[Exercise details]
The exercise calls for a faithful copy of all the data.

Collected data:
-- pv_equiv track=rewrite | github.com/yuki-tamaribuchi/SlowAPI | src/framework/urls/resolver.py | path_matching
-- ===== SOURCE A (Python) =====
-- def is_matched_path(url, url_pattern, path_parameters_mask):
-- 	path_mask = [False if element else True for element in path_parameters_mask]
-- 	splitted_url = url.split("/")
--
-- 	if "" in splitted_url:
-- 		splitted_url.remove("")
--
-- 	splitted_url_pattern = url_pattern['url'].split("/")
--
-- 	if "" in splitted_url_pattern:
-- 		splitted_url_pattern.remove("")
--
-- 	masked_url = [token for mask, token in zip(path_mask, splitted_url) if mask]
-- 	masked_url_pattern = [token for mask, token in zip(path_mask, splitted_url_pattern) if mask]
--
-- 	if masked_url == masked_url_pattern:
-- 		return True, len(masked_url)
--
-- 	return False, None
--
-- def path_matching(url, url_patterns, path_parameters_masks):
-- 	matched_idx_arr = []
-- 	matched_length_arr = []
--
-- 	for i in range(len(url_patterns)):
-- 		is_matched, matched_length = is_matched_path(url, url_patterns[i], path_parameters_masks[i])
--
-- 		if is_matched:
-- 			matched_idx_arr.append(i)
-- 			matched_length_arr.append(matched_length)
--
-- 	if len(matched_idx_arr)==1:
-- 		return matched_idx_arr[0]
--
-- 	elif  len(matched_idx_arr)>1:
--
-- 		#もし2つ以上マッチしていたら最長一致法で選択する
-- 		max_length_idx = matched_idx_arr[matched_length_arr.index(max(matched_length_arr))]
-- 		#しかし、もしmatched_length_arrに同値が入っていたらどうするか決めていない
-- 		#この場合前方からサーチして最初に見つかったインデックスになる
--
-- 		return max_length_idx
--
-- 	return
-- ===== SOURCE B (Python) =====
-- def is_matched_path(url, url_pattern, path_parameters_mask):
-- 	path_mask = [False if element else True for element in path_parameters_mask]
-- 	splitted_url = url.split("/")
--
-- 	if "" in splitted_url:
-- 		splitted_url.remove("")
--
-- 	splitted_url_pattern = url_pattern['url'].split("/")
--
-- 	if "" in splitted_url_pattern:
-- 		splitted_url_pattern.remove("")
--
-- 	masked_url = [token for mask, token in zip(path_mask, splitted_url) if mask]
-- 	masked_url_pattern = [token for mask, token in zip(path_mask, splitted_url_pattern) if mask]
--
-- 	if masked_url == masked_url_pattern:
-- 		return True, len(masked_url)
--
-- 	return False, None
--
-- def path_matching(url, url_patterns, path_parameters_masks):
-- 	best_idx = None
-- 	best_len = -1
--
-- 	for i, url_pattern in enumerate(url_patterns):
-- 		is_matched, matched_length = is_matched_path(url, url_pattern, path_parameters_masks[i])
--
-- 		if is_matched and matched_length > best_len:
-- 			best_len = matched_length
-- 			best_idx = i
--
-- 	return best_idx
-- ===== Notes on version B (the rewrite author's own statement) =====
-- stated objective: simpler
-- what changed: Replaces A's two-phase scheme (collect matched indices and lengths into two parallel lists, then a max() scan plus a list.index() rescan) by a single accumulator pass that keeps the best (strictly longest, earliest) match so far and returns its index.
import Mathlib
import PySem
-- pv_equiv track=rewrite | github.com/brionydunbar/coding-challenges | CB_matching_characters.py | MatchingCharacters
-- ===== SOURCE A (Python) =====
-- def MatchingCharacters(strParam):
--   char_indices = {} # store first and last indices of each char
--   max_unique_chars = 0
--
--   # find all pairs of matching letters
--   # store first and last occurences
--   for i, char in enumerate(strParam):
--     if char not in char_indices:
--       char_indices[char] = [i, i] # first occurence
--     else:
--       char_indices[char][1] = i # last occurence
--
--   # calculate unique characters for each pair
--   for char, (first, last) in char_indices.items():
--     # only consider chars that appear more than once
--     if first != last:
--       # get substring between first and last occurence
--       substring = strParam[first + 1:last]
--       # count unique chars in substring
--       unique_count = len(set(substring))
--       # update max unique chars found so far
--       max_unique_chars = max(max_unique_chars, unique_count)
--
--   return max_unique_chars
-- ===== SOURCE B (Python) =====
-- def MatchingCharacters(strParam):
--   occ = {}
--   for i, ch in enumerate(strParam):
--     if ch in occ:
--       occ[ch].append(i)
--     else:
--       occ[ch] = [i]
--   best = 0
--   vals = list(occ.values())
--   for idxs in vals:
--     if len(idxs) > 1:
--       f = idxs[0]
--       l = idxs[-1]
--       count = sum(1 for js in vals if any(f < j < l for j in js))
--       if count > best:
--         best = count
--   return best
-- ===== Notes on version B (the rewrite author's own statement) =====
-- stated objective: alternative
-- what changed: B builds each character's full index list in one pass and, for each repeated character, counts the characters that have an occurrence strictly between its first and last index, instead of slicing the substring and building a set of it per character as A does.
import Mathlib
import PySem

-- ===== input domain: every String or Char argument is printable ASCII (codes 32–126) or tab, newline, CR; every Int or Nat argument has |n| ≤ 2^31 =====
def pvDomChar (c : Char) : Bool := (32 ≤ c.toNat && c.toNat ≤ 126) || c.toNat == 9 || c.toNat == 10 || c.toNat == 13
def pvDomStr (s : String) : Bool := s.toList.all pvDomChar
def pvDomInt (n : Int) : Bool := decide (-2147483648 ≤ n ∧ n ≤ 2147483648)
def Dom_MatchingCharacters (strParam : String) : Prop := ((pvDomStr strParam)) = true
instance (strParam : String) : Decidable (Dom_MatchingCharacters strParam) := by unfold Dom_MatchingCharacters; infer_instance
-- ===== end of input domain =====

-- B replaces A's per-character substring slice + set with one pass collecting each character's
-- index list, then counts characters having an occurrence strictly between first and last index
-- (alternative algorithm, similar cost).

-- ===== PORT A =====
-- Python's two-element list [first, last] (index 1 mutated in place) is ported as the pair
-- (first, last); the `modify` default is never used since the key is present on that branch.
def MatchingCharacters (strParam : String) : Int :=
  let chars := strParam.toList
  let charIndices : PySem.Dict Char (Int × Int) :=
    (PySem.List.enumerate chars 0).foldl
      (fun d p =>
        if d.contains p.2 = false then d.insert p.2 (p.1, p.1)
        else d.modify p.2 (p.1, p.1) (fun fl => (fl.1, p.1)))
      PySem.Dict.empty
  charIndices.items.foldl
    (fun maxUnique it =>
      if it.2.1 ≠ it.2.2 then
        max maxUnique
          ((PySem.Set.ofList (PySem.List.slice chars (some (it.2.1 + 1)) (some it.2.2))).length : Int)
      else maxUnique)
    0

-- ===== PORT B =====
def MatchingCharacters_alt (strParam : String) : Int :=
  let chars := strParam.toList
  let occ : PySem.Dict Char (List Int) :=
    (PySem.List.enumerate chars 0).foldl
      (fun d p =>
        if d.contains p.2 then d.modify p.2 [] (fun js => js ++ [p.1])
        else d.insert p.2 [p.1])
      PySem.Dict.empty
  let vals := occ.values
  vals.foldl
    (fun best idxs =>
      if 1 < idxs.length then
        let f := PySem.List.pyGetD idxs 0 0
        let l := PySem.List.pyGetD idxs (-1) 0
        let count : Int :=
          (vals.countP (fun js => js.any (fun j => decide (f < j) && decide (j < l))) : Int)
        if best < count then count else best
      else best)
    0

[Finished task]
-- pv_equiv track=rewrite | github.com/yuki-tamaribuchi/SlowAPI | src/framework/urls/resolver.py | path_matching
-- ===== SOURCE A (Python) =====
-- def is_matched_path(url, url_pattern, path_parameters_mask):
-- 	path_mask = [False if element else True for element in path_parameters_mask]
-- 	splitted_url = url.split("/")
--
-- 	if "" in splitted_url:
-- 		splitted_url.remove("")
--
-- 	splitted_url_pattern = url_pattern['url'].split("/")
--
-- 	if "" in splitted_url_pattern:
-- 		splitted_url_pattern.remove("")
--
-- 	masked_url = [token for mask, token in zip(path_mask, splitted_url) if mask]
-- 	masked_url_pattern = [token for mask, token in zip(path_mask, splitted_url_pattern) if mask]
--
-- 	if masked_url == masked_url_pattern:
-- 		return True, len(masked_url)
--
-- 	return False, None
--
-- def path_matching(url, url_patterns, path_parameters_masks):
-- 	matched_idx_arr = []
-- 	matched_length_arr = []
--
-- 	for i in range(len(url_patterns)):
-- 		is_matched, matched_length = is_matched_path(url, url_patterns[i], path_parameters_masks[i])
--
-- 		if is_matched:
-- 			matched_idx_arr.append(i)
-- 			matched_length_arr.append(matched_length)
--
-- 	if len(matched_idx_arr)==1:
-- 		return matched_idx_arr[0]
--
-- 	elif  len(matched_idx_arr)>1:
--
-- 		#もし2つ以上マッチしていたら最長一致法で選択する
-- 		max_length_idx = matched_idx_arr[matched_length_arr.index(max(matched_length_arr))]
-- 		#しかし、もしmatched_length_arrに同値が入っていたらどうするか決めていない
-- 		#この場合前方からサーチして最初に見つかったインデックスになる
--
-- 		return max_length_idx
--
-- 	return
-- ===== SOURCE B (Python) =====
-- def is_matched_path(url, url_pattern, path_parameters_mask):
-- 	path_mask = [False if element else True for element in path_parameters_mask]
-- 	splitted_url = url.split("/")
--
-- 	if "" in splitted_url:
-- 		splitted_url.remove("")
--
-- 	splitted_url_pattern = url_pattern['url'].split("/")
--
-- 	if "" in splitted_url_pattern:
-- 		splitted_url_pattern.remove("")
--
-- 	masked_url = [token for mask, token in zip(path_mask, splitted_url) if mask]
-- 	masked_url_pattern = [token for mask, token in zip(path_mask, splitted_url_pattern) if mask]
--
-- 	if masked_url == masked_url_pattern:
-- 		return True, len(masked_url)
--
-- 	return False, None
--
-- def path_matching(url, url_patterns, path_parameters_masks):
-- 	best_idx = None
-- 	best_len = -1
--
-- 	for i, url_pattern in enumerate(url_patterns):
-- 		is_matched, matched_length = is_matched_path(url, url_pattern, path_parameters_masks[i])
--
-- 		if is_matched and matched_length > best_len:
-- 			best_len = matched_length
-- 			best_idx = i
--
-- 	return best_idx
-- ===== Notes on version B (the rewrite author's own statement) =====
-- stated objective: simpler
-- what changed: Replaces A's two-phase scheme (collect matched indices and lengths into two parallel lists, then a max() scan plus a list.index() rescan) by a single accumulator pass that keeps the best (strictly longest, earliest) match so far and returns its index.
import Mathlib
import PySem
-- pv_equiv track=rewrite | github.com/brionydunbar/coding-challenges | CB_matching_characters.py | MatchingCharacters
-- ===== SOURCE A (Python) =====
-- def MatchingCharacters(strParam):
--   char_indices = {} # store first and last indices of each char
--   max_unique_chars = 0
--
--   # find all pairs of matching letters
--   # store first and last occurences
--   for i, char in enumerate(strParam):
--     if char not in char_indices:
--       char_indices[char] = [i, i] # first occurence
--     else:
--       char_indices[char][1] = i # last occurence
--
--   # calculate unique characters for each pair
--   for char, (first, last) in char_indices.items():
--     # only consider chars that appear more than once
--     if first != last:
--       # get substring between first and last occurence
--       substring = strParam[first + 1:last]
--       # count unique chars in substring
--       unique_count = len(set(substring))
--       # update max unique chars found so far
--       max_unique_chars = max(max_unique_chars, unique_count)
--
--   return max_unique_chars
-- ===== SOURCE B (Python) =====
-- def MatchingCharacters(strParam):
--   occ = {}
--   for i, ch in enumerate(strParam):
--     if ch in occ:
--       occ[ch].append(i)
--     else:
--       occ[ch] = [i]
--   best = 0
--   vals = list(occ.values())
--   for idxs in vals:
--     if len(idxs) > 1:
--       f = idxs[0]
--       l = idxs[-1]
--       count = sum(1 for js in vals if any(f < j < l for j in js))
--       if count > best:
--         best = count
--   return best
-- ===== Notes on version B (the rewrite author's own statement) =====
-- stated objective: alternative
-- what changed: B builds each character's full index list in one pass and, for each repeated character, counts the characters that have an occurrence strictly between its first and last index, instead of slicing the substring and building a set of it per character as A does.
import Mathlib
import PySem

-- ===== input domain: every String or Char argument is printable ASCII (codes 32–126) or tab, newline, CR; every Int or Nat argument has |n| ≤ 2^31 =====
def pvDomChar (c : Char) : Bool := (32 ≤ c.toNat && c.toNat ≤ 126) || c.toNat == 9 || c.toNat == 10 || c.toNat == 13
def pvDomStr (s : String) : Bool := s.toList.all pvDomChar
def pvDomInt (n : Int) : Bool := decide (-2147483648 ≤ n ∧ n ≤ 2147483648)
def Dom_MatchingCharacters (strParam : String) : Prop := ((pvDomStr strParam)) = true
instance (strParam : String) : Decidable (Dom_MatchingCharacters strParam) := by unfold Dom_MatchingCharacters; infer_instance
-- ===== end of input domain =====

-- B replaces A's per-character substring slice + set with one pass collecting each character's
-- index list, then counts characters having an occurrence strictly between first and last index
-- (alternative algorithm, similar cost).

-- ===== PORT A =====
-- Python's two-element list [first, last] (index 1 mutated in place) is ported as the pair
-- (first, last); the `modify` default is never used since the key is present on that branch.
def MatchingCharacters (strParam : String) : Int :=
  let chars := strParam.toList
  let charIndices : PySem.Dict Char (Int × Int) :=
    (PySem.List.enumerate chars 0).foldl
      (fun d p =>
        if d.contains p.2 = false then d.insert p.2 (p.1, p.1)
        else d.modify p.2 (p.1, p.1) (fun fl => (fl.1, p.1)))
      PySem.Dict.empty
  charIndices.items.foldl
    (fun maxUnique it =>
      if it.2.1 ≠ it.2.2 then
        max maxUnique
          ((PySem.Set.ofList (PySem.List.slice chars (some (it.2.1 + 1)) (some it.2.2))).length : Int)
      else maxUnique)
    0

-- ===== PORT B =====
def MatchingCharacters_alt (strParam : String) : Int :=
  let chars := strParam.toList
  let occ : PySem.Dict Char (List Int) :=
    (PySem.List.enumerate chars 0).foldl
      (fun d p =>
        if d.contains p.2 then d.modify p.2 [] (fun js => js ++ [p.1])
        else d.insert p.2 [p.1])
      PySem.Dict.empty
  let vals := occ.values
  vals.foldl
    (fun best idxs =>
      if 1 < idxs.length then
        let f := PySem.List.pyGetD idxs 0 0
        let l := PySem.List.pyGetD idxs (-1) 0
        let count : Int :=
          (vals.countP (fun js => js.any (fun j => decide (f < j) && decide (j < l))) : Int)
        if best < count then count else best
      else best)
    0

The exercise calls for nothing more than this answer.